Komi Republic overview
The Republic of Komi is a federal subject of Russia located in the north-east of the European part of the country, part of the North-West Federal District. Syktyvkar is the capital city of the republic.
The population of Komi Republic is about 857,000 (2015), the area - 416,774 sq. km.
Komi Republic history
In the middle of the 3rd millennium BC, the Finno-Ugric tribes came to the territory of the European part of present Russia. In this land they lived about 3,000 years. During this long period of time, a lot of new ethnic groups appeared such as the Finns, Karelians, Veps, Estonians, Chud (Komi), and others.
Bjarmaland, known from the sagas and chronicles, was a historical region in the north of Eastern Europe that traded with the Vikings who discovered it at the end of the 9th century AD. But after a while the territory of Bjarmaland was greatly reduced due to the migration of the Slavs. The local population came under the influence of Russian principalities, the Novgorod Republic and Sweden.
More historical facts…
In the 14th century, the most powerful of the Chud (Komi) tribes united and created the state of Great Perm. During its independence, Perm fought against the Volga Bulgars, the Moscow principality and the Novgorod Republic. At the end of the 15th century, after the Novgorod Republic ceased to exist, the strengthened Moscow principality destroyed the last independent state of the Komi people.
The region became an important source of furs, one of the most valuable natural resources of the time. Due to the harsh climate and lack of year-round roads, this territory remained sparsely populated for a long time. In the middle of the 18th century, oil production started near the Ukhta River.
The revolutionary events of 1917 contributed to the development of national social movements. August 22, 1921, the Komi Autonomous Region was formed. Active development of Komi and population growth began in the 1930s-1950s in connection with the development of the Gulag (Soviet forced labour camp system).
In the early 1930s, large coal reserves were found in the region. Coal production began during the Second World War to compensate for the loss of coal mining in the Donbas occupied by the Germans. The railroad “Ukhta-Pechora-Inta-Vorkuta” was built by prisoners for transportation of coal, oil and timber. At the end of the 1950s, the Gulag was abolished but a number of camps for prisoners continued to exist in the region.
January 12, 1993, Komi SSR became the Republic of Komi. February 17, 1994, the Constitution of the Komi Republic was adopted. June 6, 1994, the republic received its coat of arms, flag and hymn. The collapse of the USSR led to a crisis in the local industry. A lot of mines were closed resulting in a large outflow of population from the republic.
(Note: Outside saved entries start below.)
/-- First-failure decomposition of an ascending range under `pvNPV`. -/
theorem pv_split_range (arr : List Int) :
    ∀ (n : Nat) (a b : Int), (b - a).toNat = n →
    (∀ i ∈ PySem.List.pyRange a b 1, pvNPV arr i) ∨
    ∃ c, a ≤ c ∧ c < b ∧ (∀ i ∈ PySem.List.pyRange a c 1, pvNPV arr i) ∧ ¬ pvNPV arr c ∧
      PySem.List.pyRange a b 1 = PySem.List.pyRange a c 1 ++ c :: PySem.List.pyRange (c+1) b 1 := by
  intro n
  induction n with
  | zero =>
    intro a b hn
    left
    rw [PySem.List.pyRange_one_eq_nil (by omega)]
    simp
  | succ n ih =>
    intro a b hn
    have hab : a < b := by omega
    have hcons := PySem.List.pyRange_one_cons (a := a) (b := b) hab
    by_cases ha : pvNPV arr a
    · rcases ih (a + 1) b (by omega) with hall | ⟨c, hac, hcb, hPre, hnc, hdec⟩
      · left
        intro i hi
        rw [hcons] at hi
        rcases List.mem_cons.mp hi with rfl | hi
        · exact ha
        · exact hall i hi
      · right
        refine ⟨c, by omega, hcb, ?_, hnc, ?_⟩
        · intro i hi
          rw [PySem.List.pyRange_one_cons (show a < c by omega)] at hi
          rcases List.mem_cons.mp hi with rfl | hi
          · exact ha
          · exact hPre i hi
        · rw [hcons, hdec, PySem.List.pyRange_one_cons (show a < c by omega)]
          simp
    · right
      refine ⟨a, le_refl a, hab, ?_, ha, ?_⟩
      · intro i hi
        rw [PySem.List.pyRange_one_eq_nil (le_refl a)] at hi
        simp at hi
      · rw [PySem.List.pyRange_one_eq_nil (le_refl a), hcons]
        simp

-- Bridges instantiated at the ports' arguments
theorem my_indy_eq_list (arr : List Int) (height : Int) :
    my_indy arr height = pvLoopA arr (PySem.List.pyRange 0 height 1) 0 := by
  unfold my_indy
  rw [loopA_bridge]
  by_cases h : 0 ≤ height
  · rw [show (0 : Int) + (height.toNat : Int) = height by omega]
  · rw [show (0 : Int) + (height.toNat : Int) = 0 by omega,
      PySem.List.pyRange_one_eq_nil (le_refl (0 : Int)),
      PySem.List.pyRange_one_eq_nil (show height ≤ 0 by omega)]

theorem my_indy_alt_eq_list (arr : List Int) (height : Int) :
    my_indy_alt arr height =
      pvBackL arr (PySem.List.pyRange
        (pvCutoffL arr height (PySem.List.pyRange 0 height 1) - 1) (-1) (-1)) := by
  unfold my_indy_alt
  rw [cutoff_bridge]
  by_cases h : 0 ≤ height
  · rw [show (0 : Int) + (height.toNat : Int) = height by omega]
    set c := pvCutoffL arr height (PySem.List.pyRange 0 height 1) with hc
    rw [back_bridge]
    by_cases hc0 : 0 ≤ c
    · rw [show (c - 1) - (c.toNat : Int) = -1 by omega]
    · rw [show (c - 1) - (c.toNat : Int) = c - 1 by omega,
        PySem.List.pyRange_neg_one_eq_nil (le_refl (c - 1)),
        PySem.List.pyRange_neg_one_eq_nil (show c - 1 ≤ -1 by omega)]
  · rw [show (0 : Int) + (height.toNat : Int) = 0 by omega,
      PySem.List.pyRange_one_eq_nil (le_refl (0 : Int)),
      PySem.List.pyRange_one_eq_nil (show height ≤ 0 by omega)]
    simp only [pvCutoffL]
    rw [back_bridge]
    rw [show (height - 1) - (height.toNat : Int) = height - 1 by omega,
      PySem.List.pyRange_neg_one_eq_nil (le_refl (height - 1)),
      PySem.List.pyRange_neg_one_eq_nil (show height - 1 ≤ -1 by omega)]

-- ===== VERDICT (by name: the statement is the Claim_ definition above) =====
theorem my_indy_spec : Claim_equal_my_indy := by
  intro arr height _ hpre
  unfold Spec_my_indy
  rw [my_indy_eq_list, my_indy_alt_eq_list]
  rcases pv_split_range arr (height - 0).toNat 0 height rfl with hall | ⟨c, hc0, hcb, hP, hnc, hdec⟩
  · -- no positive (and no IndexError) in the whole range: cutoff = height
    rw [pvCutoffL_all arr height _ hall, pvLoopA_rev arr _ hall 0, pvBackL_eq_pvBsw]
    have : PySem.List.pyRange (height - 1) (-1) (-1)
        = (PySem.List.pyRange 0 height 1).reverse := by
      rw [PySem.List.pyRange_neg_one_eq_reverse]
      norm_num
    rw [this]
  · -- c is the first index that is not "valid and non-positive"; by Pre_ it holds a positive
    obtain ⟨w, hg, hw⟩ : ∃ w, PySem.List.pyGet? arr c = some w ∧ 0 < w := by
      cases hgc : PySem.List.pyGet? arr c with
      | none =>
        exfalso
        rw [PySem.List.pyGet?_eq_none_iff] at hgc
        simp only [PySem.Raise.InRange] at hgc
        have hlen : (arr.length : Int) ≤ c := by omega
        rcases hpre with hle | ⟨x, hx, hxpos⟩
        · omega
        · obtain ⟨p, hp, rfl⟩ := List.getElem_of_mem hx
          have hmem : (p : Int) ∈ PySem.List.pyRange 0 c 1 := by
            rw [PySem.List.mem_pyRange_one]
            constructor <;> [positivity; omega]
          obtain ⟨v, hgv, hvle⟩ := hP _ hmem
          rw [PySem.List.pyGet?_natCast] at hgv
          rw [List.getElem?_eq_getElem hp] at hgv
          injection hgv with hgv
          omega
      | some w =>
        refine ⟨w, rfl, ?_⟩
        by_contra hle
        exact hnc ⟨w, hgc, by omega⟩
    rw [hdec, pvLoopA_break arr _ _ c w hP hg hw 0, pvLoopA_rev arr _ hP 0,
      pvCutoffL_break arr height _ _ c w hP hg hw, pvBackL_eq_pvBsw]
    have : PySem.List.pyRange (c - 1) (-1) (-1)
        = (PySem.List.pyRange 0 c 1).reverse := by
      rw [PySem.List.pyRange_neg_one_eq_reverse]
      norm_num
    rw [this]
In 1990-2007, the Republic of Komi lost about 22% of its population.
Beautiful nature of the Komi Republic
Komi - the land of swamps and forests
Komi Republic features
The climate is temperate continental. Winters are long and cold, summers are short. The average temperature in January: -20 degrees Celsius (in the northern part) and -17 degrees Celsius (in the southern part), in July: +11 degrees C (in the northern part) and +15 … + 17 degrees C (in the southern part).
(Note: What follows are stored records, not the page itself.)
-- pv_equiv track=rewrite | github.com/blueman82/recall | hooks/recall-context.py | fallback_context
-- ===== SOURCE A (Python) =====
-- def fallback_context(memories: list[dict]) -> str:
--     """Generate simple context when Ollama is unavailable.
--
--     Args:
--         memories: List of memory dicts
--
--     Returns:
--         Basic markdown context
--     """
--     if not memories:
--         return ""
--
--     # RFC 2119 preamble
--     lines = [
--         "# Memory Context",
--         "",
--         'The key words "MUST", "MUST NOT", "REQUIRED", "SHALL", "SHALL NOT", '
--         '"SHOULD", "SHOULD NOT", "RECOMMENDED", "MAY", and "OPTIONAL" in these '
--         "memories are to be interpreted as described in RFC 2119.",
--         "",
--         "---",
--         "",
--     ]
--
--     # Group by type
--     by_type: dict[str, list[str]] = {
--         "golden_rule": [],
--         "preference": [],
--         "pattern": [],
--         "decision": [],
--         "other": [],
--     }
--
--     for mem in memories:
--         mem_type = mem.get("type", "other")
--         content = mem.get("content", "")
--         source = mem.get("_source", "")
--         namespace_tag = f" [{source}]" if source else ""
--
--         if mem_type in by_type:
--             by_type[mem_type].append(f"- {content}{namespace_tag}")
--         else:
--             by_type["other"].append(f"- {content}{namespace_tag}")
--
--     # Output sections
--     if by_type["golden_rule"]:
--         lines.append("## Golden Rules")
--         lines.extend(by_type["golden_rule"])
--         lines.append("")
--
--     if by_type["preference"]:
--         lines.append("## Preferences")
--         lines.extend(by_type["preference"])
--         lines.append("")
--
--     if by_type["pattern"]:
--         lines.append("## Patterns")
--         lines.extend(by_type["pattern"])
--         lines.append("")
--
--     if by_type["decision"]:
--         lines.append("## Recent Decisions")
--         lines.extend(by_type["decision"])
--         lines.append("")
--
--     return "\n".join(lines)
-- ===== SOURCE B (Python) =====
-- def fallback_context(memories: list[dict]) -> str:
--     """Generate simple context when Ollama is unavailable (table-driven)."""
--     if not memories:
--         return ""
--
--     lines = [
--         "# Memory Context",
--         "",
--         'The key words "MUST", "MUST NOT", "REQUIRED", "SHALL", "SHALL NOT", '
--         '"SHOULD", "SHOULD NOT", "RECOMMENDED", "MAY", and "OPTIONAL" in these '
--         "memories are to be interpreted as described in RFC 2119.",
--         "",
--         "---",
--         "",
--     ]
--
--     sections = [
--         ("golden_rule", "## Golden Rules"),
--         ("preference", "## Preferences"),
--         ("pattern", "## Patterns"),
--         ("decision", "## Recent Decisions"),
--     ]
--
--     for mem_type, heading in sections:
--         items = [
--             "- {}{}".format(
--                 mem.get("content", ""),
--                 " [{}]".format(mem["_source"]) if mem.get("_source", "") else "",
--             )
--             for mem in memories
--             if mem.get("type", "other") == mem_type
--         ]
--         if items:
--             lines.append(heading)
--             lines.extend(items)
--             lines.append("")
--
--     return "\n".join(lines)
-- ===== Notes on version B (the rewrite author's own statement) =====
-- stated objective: simpler
-- what changed: Replaces the one-pass five-bucket dict grouping (and four copied if-blocks plus a dead 'other' bucket) with a table of (type, heading) sections filled by one per-section comprehension in a single loop.
import Mathlib
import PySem

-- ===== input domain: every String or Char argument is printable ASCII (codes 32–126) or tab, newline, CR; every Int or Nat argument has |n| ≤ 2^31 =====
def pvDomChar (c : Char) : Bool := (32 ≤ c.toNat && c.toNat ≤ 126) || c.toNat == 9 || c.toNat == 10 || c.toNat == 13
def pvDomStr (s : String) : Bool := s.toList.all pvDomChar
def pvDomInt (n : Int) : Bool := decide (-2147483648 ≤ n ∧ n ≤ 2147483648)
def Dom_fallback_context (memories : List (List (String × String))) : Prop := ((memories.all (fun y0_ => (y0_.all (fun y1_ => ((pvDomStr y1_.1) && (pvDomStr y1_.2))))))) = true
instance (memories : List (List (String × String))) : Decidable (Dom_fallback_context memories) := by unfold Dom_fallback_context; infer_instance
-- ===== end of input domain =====

-- B replaces A's one-pass five-bucket dict grouping by a table of (type, heading)
-- sections, each filled by a per-section scan: no dict, no dead "other" bucket,
-- one loop instead of four copied if-blocks; same output.

-- shared formatting of one memory line, f"- {content}{namespace_tag}"
def pvMemLine (m : List (String × String)) : String :=
  let content := (PySem.Dict.mk m).getD "content" ""
  let source := (PySem.Dict.mk m).getD "_source" ""
  let namespaceTag := if source = "" then "" else " [" ++ source ++ "]"
  "- " ++ content ++ namespaceTag

-- the RFC 2119 preamble lines (identical literal in both Pythons)
def pvPreamble : List String :=
  [ "# Memory Context",
    "",
    "The key words \"MUST\", \"MUST NOT\", \"REQUIRED\", \"SHALL\", \"SHALL NOT\", \"SHOULD\", \"SHOULD NOT\", \"RECOMMENDED\", \"MAY\", and \"OPTIONAL\" in these memories are to be interpreted as described in RFC 2119.",
    "",
    "---",
    "" ]

-- ===== PORT A =====
-- by_type initialised with its five literal keys
def pvInit : PySem.Dict String (List String) :=
  ((((PySem.Dict.empty.insert "golden_rule" []).insert "preference" []).insert
      "pattern" []).insert "decision" []).insert "other" []

-- the body of A's 'for mem in memories' loop:
-- 'if mem_type in by_type: by_type[mem_type].append(line) else: by_type["other"].append(line)'
-- (mem.get(k, dflt) = (PySem.Dict.mk mem).getD k dflt, first match, as in a Python dict)
def pvStep (d : PySem.Dict String (List String)) (mem : List (String × String)) :
    PySem.Dict String (List String) :=
  let memType := (PySem.Dict.mk mem).getD "type" "other"
  let line := pvMemLine mem
  if d.contains memType then d.modify memType [] (fun l => l ++ [line])
  else d.modify "other" [] (fun l => l ++ [line])

def fallback_context (memories : List (List (String × String))) : String :=
  if memories = [] then "" else
  let lines : List String := pvPreamble
  let byType := memories.foldl pvStep pvInit
  let lines := if byType.getD "golden_rule" [] ≠ [] then
      lines ++ ["## Golden Rules"] ++ byType.getD "golden_rule" [] ++ [""] else lines
  let lines := if byType.getD "preference" [] ≠ [] then
      lines ++ ["## Preferences"] ++ byType.getD "preference" [] ++ [""] else lines
  let lines := if byType.getD "pattern" [] ≠ [] then
      lines ++ ["## Patterns"] ++ byType.getD "pattern" [] ++ [""] else lines
  let lines := if byType.getD "decision" [] ≠ [] then
      lines ++ ["## Recent Decisions"] ++ byType.getD "decision" [] ++ [""] else lines
  PySem.Str.join "\n" lines

-- ===== PORT B =====
def fallback_context_alt (memories : List (List (String × String))) : String :=
  if memories = [] then "" else
  let sections : List (String × String) :=
    [ ("golden_rule", "## Golden Rules"),
      ("preference", "## Preferences"),
      ("pattern", "## Patterns"),
      ("decision", "## Recent Decisions") ]
  let lines := sections.foldl (fun acc sec =>
      let items := (memories.filter
          (fun mem => (PySem.Dict.mk mem).getD "type" "other" == sec.1)).map pvMemLine
      if items = [] then acc else acc ++ [sec.2] ++ items ++ [""]) pvPreamble
  PySem.Str.join "\n" lines

-- ===== PRECONDITION & SPEC =====
def Spec_fallback_context (memories : List (List (String × String))) (out : String) : Prop := out = fallback_context_alt memories
instance (memories : List (List (String × String))) (out : String) : Decidable (Spec_fallback_context memories out) := by unfold Spec_fallback_context; infer_instance

-- ===== CLAIM (what is proved, stated in full; the proofs are below) =====
def Claim_equal_fallback_context : Prop := ∀ (memories : List (List (String × String))), Dom_fallback_context memories → Spec_fallback_context memories (fallback_context memories)

-- ===== LEMMAS AND PROOFS =====

def pvTyp (m : List (String × String)) : String := (PySem.Dict.mk m).getD "type" "other"

def pvK5 : List String := ["golden_rule", "preference", "pattern", "decision", "other"]

def pvRoute (m : List (String × String)) : String :=
  if pvTyp m ∈ pvK5 then pvTyp m else "other"

lemma pvStep_eq_pair (d : PySem.Dict String (List String)) (m : List (String × String))
    (hk : d.keys = pvK5) :
    pvStep d m = d.modify (pvRoute m) [] (fun l => l ++ [pvMemLine m]) := by
  have ht : (PySem.Dict.mk m).getD "type" "other" = pvTyp m := rfl
  simp only [pvStep, pvRoute]
  rw [PySem.Dict.contains_eq_decide_mem_keys, hk, ht]
  by_cases h : pvTyp m ∈ pvK5 <;> simp [h]

lemma pvRoute_mem_pvK5 (m : List (String × String)) : pvRoute m ∈ pvK5 := by
  unfold pvRoute
  by_cases h : pvTyp m ∈ pvK5
  · rw [if_pos h]; exact h
  · rw [if_neg h]; decide

lemma pvStep_keys (d : PySem.Dict String (List String)) (m : List (String × String))
    (hk : d.keys = pvK5) : (pvStep d m).keys = pvK5 := by
  rw [pvStep_eq_pair d m hk, PySem.Dict.keys_modify]
  have hc : d.contains (pvRoute m) = true := by
    rw [PySem.Dict.contains_eq_decide_mem_keys, hk]
    exact decide_eq_true (pvRoute_mem_pvK5 m)
  rw [PySem.Dict.keys_insert_of_contains _ _ hc, hk]

lemma pvFold_eq_pairs (ms : List (List (String × String)))
    (d : PySem.Dict String (List String)) (hk : d.keys = pvK5) :
    ms.foldl pvStep d =
      (ms.map (fun m => (pvRoute m, pvMemLine m))).foldl
        (fun d p => d.modify p.1 [] (fun l => l ++ [p.2])) d := by
  induction ms generalizing d with
  | nil => rfl
  | cons m ms ih =>
    simp only [List.foldl, List.map]
    rw [pvStep_eq_pair d m hk]
    exact ih _ (by rw [← pvStep_eq_pair d m hk]; exact pvStep_keys d m hk)

lemma pvRoute_beq (m : List (String × String)) (c : String) (hc : c ∈ pvK5)
    (hco : c ≠ "other") : (pvRoute m == c) = (pvTyp m == c) := by
  unfold pvRoute
  by_cases h : pvTyp m ∈ pvK5
  · simp [h]
  · simp only [h, if_false]
    have h2 : (pvTyp m == c) = false := by
      by_cases he : pvTyp m = c
      · exact absurd (he ▸ hc) h
      · simp [he]
    simp [Ne.symm hco, h2]

lemma pvBucket (ms : List (List (String × String))) (c : String) (hc : c ∈ pvK5)
    (hco : c ≠ "other") (h0 : pvInit.getD c [] = []) :
    (ms.foldl pvStep pvInit).getD c [] =
      (ms.filter (fun m => pvTyp m == c)).map pvMemLine := by
  rw [pvFold_eq_pairs ms pvInit (by decide), PySem.Dict.getD_foldl_modify_append, h0,
    List.filter_map]
  simp only [List.map_map, List.nil_append]
  have h3 : ((fun (p : String × String) => p.1 == c) ∘ fun m => (pvRoute m, pvMemLine m)) =
      (fun m => pvTyp m == c) := by
    funext m
    exact pvRoute_beq m c hc hco
  rw [h3]
  rfl

-- ===== VERDICT (by name: the statement is the Claim_ definition above) =====
theorem fallback_context_spec : Claim_equal_fallback_context := by
  intro memories _
  unfold Spec_fallback_context fallback_context fallback_context_alt
  by_cases hm : memories = []
  · simp [hm]
  · have hg := pvBucket memories "golden_rule" (by decide) (by decide) (by decide)
    have hp := pvBucket memories "preference" (by decide) (by decide) (by decide)
    have hpa := pvBucket memories "pattern" (by decide) (by decide) (by decide)
    have hd := pvBucket memories "decision" (by decide) (by decide) (by decide)
    simp only [pvTyp] at hg hp hpa hd
    simp only [hm, if_false, List.foldl, hg, hp, hpa, hd]
    by_cases h1 : (memories.filter
        (fun m => ((PySem.Dict.mk m).getD "type" "other" == "golden_rule"))).map pvMemLine = [] <;>
      by_cases h2 : (memories.filter
        (fun m => ((PySem.Dict.mk m).getD "type" "other" == "preference"))).map pvMemLine = [] <;>
      by_cases h3 : (memories.filter
        (fun m => ((PySem.Dict.mk m).getD "type" "other" == "pattern"))).map pvMemLine = [] <;>
      by_cases h4 : (memories.filter
        (fun m => ((PySem.Dict.mk m).getD "type" "other" == "decision"))).map pvMemLine = [] <;>
      simp [h1, h2, h3, h4]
The Komi Republic is rich in mineral resources: coal (Pechora coal basin), oil and natural gas (Timan-Pechora oil and gas province), bauxite, gold, diamonds, titanium, sulfur. Forests cover about 65% of the territory.
The republic’s economy is based on the extraction and processing of minerals - oil, natural gas, coal, bauxite, gemstones, etc., wood processing and paper-making enterprises. The Komi Republic is one of the leading timber regions of Russia. Reindeer husbandry is an important traditional sector. In 2010, there were 82 thousand deer in the republic.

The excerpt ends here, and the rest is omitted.